Стена оказалась на удивление удобной подставкой, когда Капитан буквально сполз по ней спиной вниз, смотря перед собой потерянным взглядом. Но как. как ему в этой ситуации вписать себя в это воспоминание? Вряд ли Бак сейчас осознает, кто ставит над ним этот эксперимент, а даже если осознает сейчас, то вряд ли запомнит. Ведь лица этих техников стали менее чёткими. Просто два человека, все остальное исключительно фантазия Стива.
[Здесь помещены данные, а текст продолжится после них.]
-- pv_equiv track=rewrite | github.com/TalonT-Org/AutoSkillit | src/autoskillit/hooks/_fmt_recipe.py | _strip_yaml_ingredients_block
-- ===== SOURCE A (Python) =====
-- def _strip_yaml_ingredients_block(yaml_text: str) -> str:
--     """Remove the top-level `ingredients:` block from YAML text.
--
--     Called by _fmt_recipe_body() when ingredients_table is present, so the
--     RECIPE block does not repeat the TABLE block. Operates line-by-line:
--     drops the `ingredients:` key and all its indented children until a
--     non-indented line signals the next top-level key. Preserves all other
--     top-level keys (steps, kitchen_rules, description, etc.) unchanged.
--     """
--     lines = yaml_text.splitlines(keepends=True)
--     result: list[str] = []
--     in_ingredients = False
--     for line in lines:
--         if line.startswith("ingredients:"):
--             in_ingredients = True
--             continue
--         if in_ingredients:
--             if line and not line[0].isspace():
--                 # First non-indented non-empty line = next top-level key
--                 in_ingredients = False
--                 result.append(line)
--             # else: still inside the ingredients block — skip
--         else:
--             result.append(line)
--     return "".join(result)
-- ===== SOURCE B (Python) =====
-- def _strip_yaml_ingredients_block(yaml_text: str) -> str:
--     """Partition lines into top-level blocks, then drop ingredients blocks."""
--     lines = yaml_text.splitlines(keepends=True)
--
--     def is_top(line):
--         return bool(line) and not line[0].isspace()
--
--     # leading lines before the first top-level key are always kept
--     i = 0
--     while i < len(lines) and not is_top(lines[i]):
--         i += 1
--     out = lines[:i]
--     # partition the remainder into blocks [header, indented/blank lines...]
--     blocks = []
--     while i < len(lines):
--         j = i + 1
--         while j < len(lines) and not is_top(lines[j]):
--             j += 1
--         blocks.append(lines[i:j])
--         i = j
--     for b in blocks:
--         if not b[0].startswith("ingredients:"):
--             out.extend(b)
--     return "".join(out)
-- ===== Notes on version B (the rewrite author's own statement) =====
-- stated objective: alternative
-- what changed: Replaces the running in_ingredients boolean flag with an explicit two-phase structure: partition the lines into top-level blocks (header plus its indented/blank lines), then filter out blocks whose header starts with 'ingredients:' and join the rest.
import Mathlib
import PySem

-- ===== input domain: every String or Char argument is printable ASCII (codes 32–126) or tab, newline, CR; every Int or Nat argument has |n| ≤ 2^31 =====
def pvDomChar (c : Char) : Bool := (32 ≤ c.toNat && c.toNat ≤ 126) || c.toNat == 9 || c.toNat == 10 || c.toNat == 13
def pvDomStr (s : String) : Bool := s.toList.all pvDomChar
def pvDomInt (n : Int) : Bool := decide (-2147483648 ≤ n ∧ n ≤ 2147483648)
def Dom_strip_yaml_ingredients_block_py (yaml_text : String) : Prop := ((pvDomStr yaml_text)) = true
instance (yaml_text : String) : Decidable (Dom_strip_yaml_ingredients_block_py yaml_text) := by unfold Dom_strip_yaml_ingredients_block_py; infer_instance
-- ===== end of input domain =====

-- B replaces A's running in_ingredients flag by an explicit partition of the lines into
-- top-level blocks followed by a filter on the block headers (alternative decomposition, same cost).

-- splitlines(keepends=True): hand port, exact on the Dom alphabet (line breaks there are only \n, \r, \r\n;
-- the extra Unicode/control breaks Python also recognises are outside Dom). Shared by both ports (same Python call).
def pvSplitKeepAux : List Char → List Char → List (List Char)
  | acc, [] => if acc = [] then [] else [acc.reverse]
  | acc, '\r' :: '\n' :: rest => (acc.reverse ++ ['\r', '\n']) :: pvSplitKeepAux [] rest
  | acc, '\r' :: rest => (acc.reverse ++ ['\r']) :: pvSplitKeepAux [] rest
  | acc, '\n' :: rest => (acc.reverse ++ ['\n']) :: pvSplitKeepAux [] rest
  | acc, c :: rest => pvSplitKeepAux (c :: acc) rest

def pvSplitKeep (s : List Char) : List (List Char) := pvSplitKeepAux [] s

def pvIngKey : List Char := "ingredients:".toList

-- 'line and not line[0].isspace()' (used by both Pythons: A's inline test, B's is_top helper)
def pvIsTop : List Char → Bool
  | [] => false
  | c :: _ => !(PySem.Chars.isspace c)

-- ===== PORT A =====
def pvStepA (st : List (List Char) × Bool) (line : List Char) : List (List Char) × Bool :=
  if PySem.Chars.startswith line pvIngKey then (st.1, true)
  else if st.2 then
    if pvIsTop line then (st.1 ++ [line], false) else st
  else (st.1 ++ [line], false)

def strip_yaml_ingredients_block_py (yaml_text : String) : String :=
  let lines := pvSplitKeep yaml_text.toList
  let st := lines.foldl pvStepA ([], false)
  String.ofList (PySem.Chars.join [] st.1)

-- ===== PORT B =====
def pvBlocksB : List (List Char) → List (List (List Char))
  | [] => []
  | h :: t =>
      (h :: t.takeWhile (fun l => !pvIsTop l)) :: pvBlocksB (t.dropWhile (fun l => !pvIsTop l))
termination_by l => l.length
decreasing_by
  exact Nat.lt_succ_of_le (List.length_dropWhile_le _ _)

def strip_yaml_ingredients_block_py_alt (yaml_text : String) : String :=
  let lines := pvSplitKeep yaml_text.toList
  let lead := lines.takeWhile (fun l => !pvIsTop l)
  let rest := lines.dropWhile (fun l => !pvIsTop l)
  let kept := (pvBlocksB rest).filter
    (fun b => !(PySem.Chars.startswith (b.headD []) pvIngKey))
  String.ofList (PySem.Chars.join [] (lead ++ kept.flatten))

-- ===== PRECONDITION & SPEC =====
def Spec_strip_yaml_ingredients_block_py (yaml_text : String) (out : String) : Prop := out = strip_yaml_ingredients_block_py_alt yaml_text
instance (yaml_text : String) (out : String) : Decidable (Spec_strip_yaml_ingredients_block_py yaml_text out) := by unfold Spec_strip_yaml_ingredients_block_py; infer_instance

-- ===== CLAIM (what is proved, stated in full; the proofs are below) =====
def Claim_equal_strip_yaml_ingredients_block_py : Prop := ∀ (yaml_text : String), Dom_strip_yaml_ingredients_block_py yaml_text → Spec_strip_yaml_ingredients_block_py yaml_text (strip_yaml_ingredients_block_py yaml_text)

-- ===== LEMMAS AND PROOFS =====

-- a non-top line never starts with "ingredients:"
lemma not_ing_of_not_top (l : List Char) (h : pvIsTop l = false) :
    PySem.Chars.startswith l pvIngKey = false := by
  cases hs : PySem.Chars.startswith l pvIngKey
  · rfl
  · exfalso
    have hp := (PySem.Chars.startswith_iff l pvIngKey).mp hs
    obtain ⟨t, ht⟩ := hp
    cases l with
    | nil => simp [pvIngKey] at ht
    | cons c cs =>
        have hc : c = 'i' := by
          simpa [pvIngKey, List.cons_append] using congrArg (fun xs => xs.headD ' ') ht.symm
        simp [pvIsTop, hc] at h
        exact absurd h (by decide)

lemma foldl_notTop_false (body : List (List Char)) (acc : List (List Char))
    (h : ∀ l ∈ body, pvIsTop l = false) :
    body.foldl pvStepA (acc, false) = (acc ++ body, false) := by
  induction body generalizing acc with
  | nil => simp
  | cons l t ih =>
      have hl : pvIsTop l = false := h l (by simp)
      have : pvStepA (acc, false) l = (acc ++ [l], false) := by
        simp [pvStepA, not_ing_of_not_top l hl]
      rw [List.foldl_cons, this, ih (acc ++ [l]) (fun x hx => h x (by simp [hx]))]
      simp

lemma foldl_notTop_true (body : List (List Char)) (acc : List (List Char))
    (h : ∀ l ∈ body, pvIsTop l = false) :
    body.foldl pvStepA (acc, true) = (acc, true) := by
  induction body with
  | nil => simp
  | cons l t ih =>
      have hl : pvIsTop l = false := h l (by simp)
      have : pvStepA (acc, true) l = (acc, true) := by
        simp [pvStepA, not_ing_of_not_top l hl, hl]
      rw [List.foldl_cons, this, ih (fun x hx => h x (by simp [hx]))]

lemma head_dropWhile_top (t : List (List Char)) :
    t.dropWhile (fun l => !pvIsTop l) = [] ∨
    pvIsTop ((t.dropWhile (fun l => !pvIsTop l)).headD []) = true := by
  cases hd : t.dropWhile (fun l => !pvIsTop l) with
  | nil => exact Or.inl rfl
  | cons h' t' =>
      right
      have := List.head_dropWhile_not (p := fun l => !pvIsTop l) (l := t)
        (by simp [hd])
      simp only [hd] at this ⊢
      simpa using this

lemma blocks_fold : ∀ n (rest : List (List Char)), rest.length ≤ n →
    (rest = [] ∨ pvIsTop (rest.headD []) = true) →
    ∀ (acc : List (List Char)) (b : Bool),
      (rest.foldl pvStepA (acc, b)).1 =
        acc ++ ((pvBlocksB rest).filter
          (fun bl => !(PySem.Chars.startswith (bl.headD []) pvIngKey))).flatten := by
  intro n
  induction n with
  | zero =>
      intro rest hlen _ acc b
      have : rest = [] := List.eq_nil_of_length_eq_zero (Nat.le_zero.mp hlen)
      subst this; simp [pvBlocksB]
  | succ n ih =>
      intro rest hlen hhead acc b
      cases rest with
      | nil => simp [pvBlocksB]
      | cons h t =>
          have htop : pvIsTop h = true := by
            rcases hhead with h1 | h2
            · exact absurd h1 (by simp)
            · simpa using h2
          have hbody : ∀ l ∈ t.takeWhile (fun l => !pvIsTop l), pvIsTop l = false := by
            intro l hl
            have := List.mem_takeWhile_imp hl
            simpa using this
          have hsplit : t.takeWhile (fun l => !pvIsTop l) ++ t.dropWhile (fun l => !pvIsTop l) = t :=
            List.takeWhile_append_dropWhile
          have hlen' : (t.dropWhile (fun l => !pvIsTop l)).length ≤ n := by
            have h1 := List.length_dropWhile_le (fun l => !pvIsTop l) t
            have h2 : t.length + 1 ≤ n + 1 := by simpa using hlen
            omega
          have hhead' := head_dropWhile_top t
          rw [show (h :: t) = h :: (t.takeWhile (fun l => !pvIsTop l) ++ t.dropWhile (fun l => !pvIsTop l)) by rw [hsplit]]
          rw [List.foldl_cons, List.foldl_append]
          by_cases hing : PySem.Chars.startswith h pvIngKey = true
          · have hstep : pvStepA (acc, b) h = (acc, true) := by simp [pvStepA, hing]
            rw [hstep, foldl_notTop_true _ _ hbody,
              ih (t.dropWhile (fun l => !pvIsTop l)) hlen' hhead' acc true]
            have hhd : ((h :: t.takeWhile (fun l => !pvIsTop l)).headD []) = h := rfl
            simp only [pvBlocksB, List.filter_cons]
            simp [hing]
          · have hing' : PySem.Chars.startswith h pvIngKey = false := by
              simpa using hing
            have hstep : pvStepA (acc, b) h = (acc ++ [h], false) := by
              cases b <;> simp [pvStepA, hing', htop]
            rw [hstep, foldl_notTop_false _ _ hbody,
              ih (t.dropWhile (fun l => !pvIsTop l)) hlen' hhead' _ false]
            simp only [pvBlocksB, List.filter_cons]
            simp [hing']

-- ===== VERDICT (by name: the statement is the Claim_ definition above) =====
theorem strip_yaml_ingredients_block_py_spec : Claim_equal_strip_yaml_ingredients_block_py := by
  intro yaml_text _
  unfold Spec_strip_yaml_ingredients_block_py
  unfold strip_yaml_ingredients_block_py strip_yaml_ingredients_block_py_alt
  simp only
  set lines := pvSplitKeep yaml_text.toList with hl
  have hbody : ∀ l ∈ lines.takeWhile (fun l => !pvIsTop l), pvIsTop l = false := by
    intro l hlm
    have := List.mem_takeWhile_imp hlm
    simpa using this
  have hsplit : lines.takeWhile (fun l => !pvIsTop l) ++ lines.dropWhile (fun l => !pvIsTop l) = lines :=
    List.takeWhile_append_dropWhile
  congr 1
  conv_lhs => rw [← hsplit]
  rw [List.foldl_append, foldl_notTop_false _ _ hbody,
    blocks_fold (lines.dropWhile (fun l => !pvIsTop l)).length _ le_rfl
      (head_dropWhile_top lines) _ false]
  simp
В голову Роджерса не пришло ничего лучше, кроме как подняться и на едва гнущихся ногах прошаркать к этому креслу. Затем он опустился, почти упал на пол, на колени. Как раз у той ручки, к которой была привязана рука Баки. И ладонь этой, не тронутой ещё иглой, живой левой руки Стив взял в свою. Зажмурился, сжав легко, сглотнул. А потом опустил голову.
«Я с тобой.»
Он не мог видеть, как вкололи четвертую дозу, и понял это лишь когда Джеймс сжал его руку так сильно, как никогда. Если бы Стив не был суперсолдатом, возможно, заработал бы какую-нибудь травму. Но сейчас он был рад, что может помочь другу хотя бы так. К сожалению, это движение не было концом, лишь началом. Баки тихо заскулил опять, потом громче. Было слышно, как его голова мечется по подголовнику. Был ли в этом кресле вообще подголовник? Роджерсу не нужно было смотреть, чтобы увидеть напряжение всех мышц. И слава Богу довелось лишь мельком увидеть, как по губам Джеймса стекают струйки крови от того, как их прокусил. А потом прозвучал первый крик. Громкий, надрывный, как попытка вместить хоть часть этой боли, выжигающей каждую маленькую клеточку в теле. Сколько так кричал Баки? Останавливался ли вообще? Отпускало ли хоть на секунду? Кажется, он даже что-то говорил, но что — Кэп так и не понял. Постепенно приступ пошел на спад. Стив открыл глаза как раз в момент, когда Баки кололи пятую. И эта паника, какая была на лице друга, когда Роджерс поднял на него глаза, отпечаталась на изнанке век. Потому что никогда, буквально никогда, ни разу в жизни на этом юном лице не было такого выражения. Капитан вновь зажмурился. И услышал уже отчётливее. — Блять, пожалуйста, — сначала тихо, хриплым умоляющим шепотом, потом все громче, срываясь на крик, — блять, пожалуйста, прошу, остановитесь, хватит! Умоляю вас! Пожалуйста, пожалуйста, молю, умоляю, блять, прошу вас, хватит, ну пожалуйста, пожалуйста… И лучше не становилось. Только хуже с каждым разом. Кажется, Стив слышал, как у Баки хрустнуло одно из запястий, когда его выгнуло от очередного приступа боли. К девятому шприцу Барнс охрип настолько, что уже не мог просить в полный голос, кричать. Он скулил и стонал от боли, метался. Всё его тело выгибало, температура поднялась, как в лихорадке. Рука была мокрой, то и дело норовила выскользнуть из ладони Стива, который сидел у ног друга, прерывисто дыша и по-прежнему склонив голову. Он просто не мог сдвинуться с места. Не мог сделать ничего. Только не отпускать. Ни на секунду.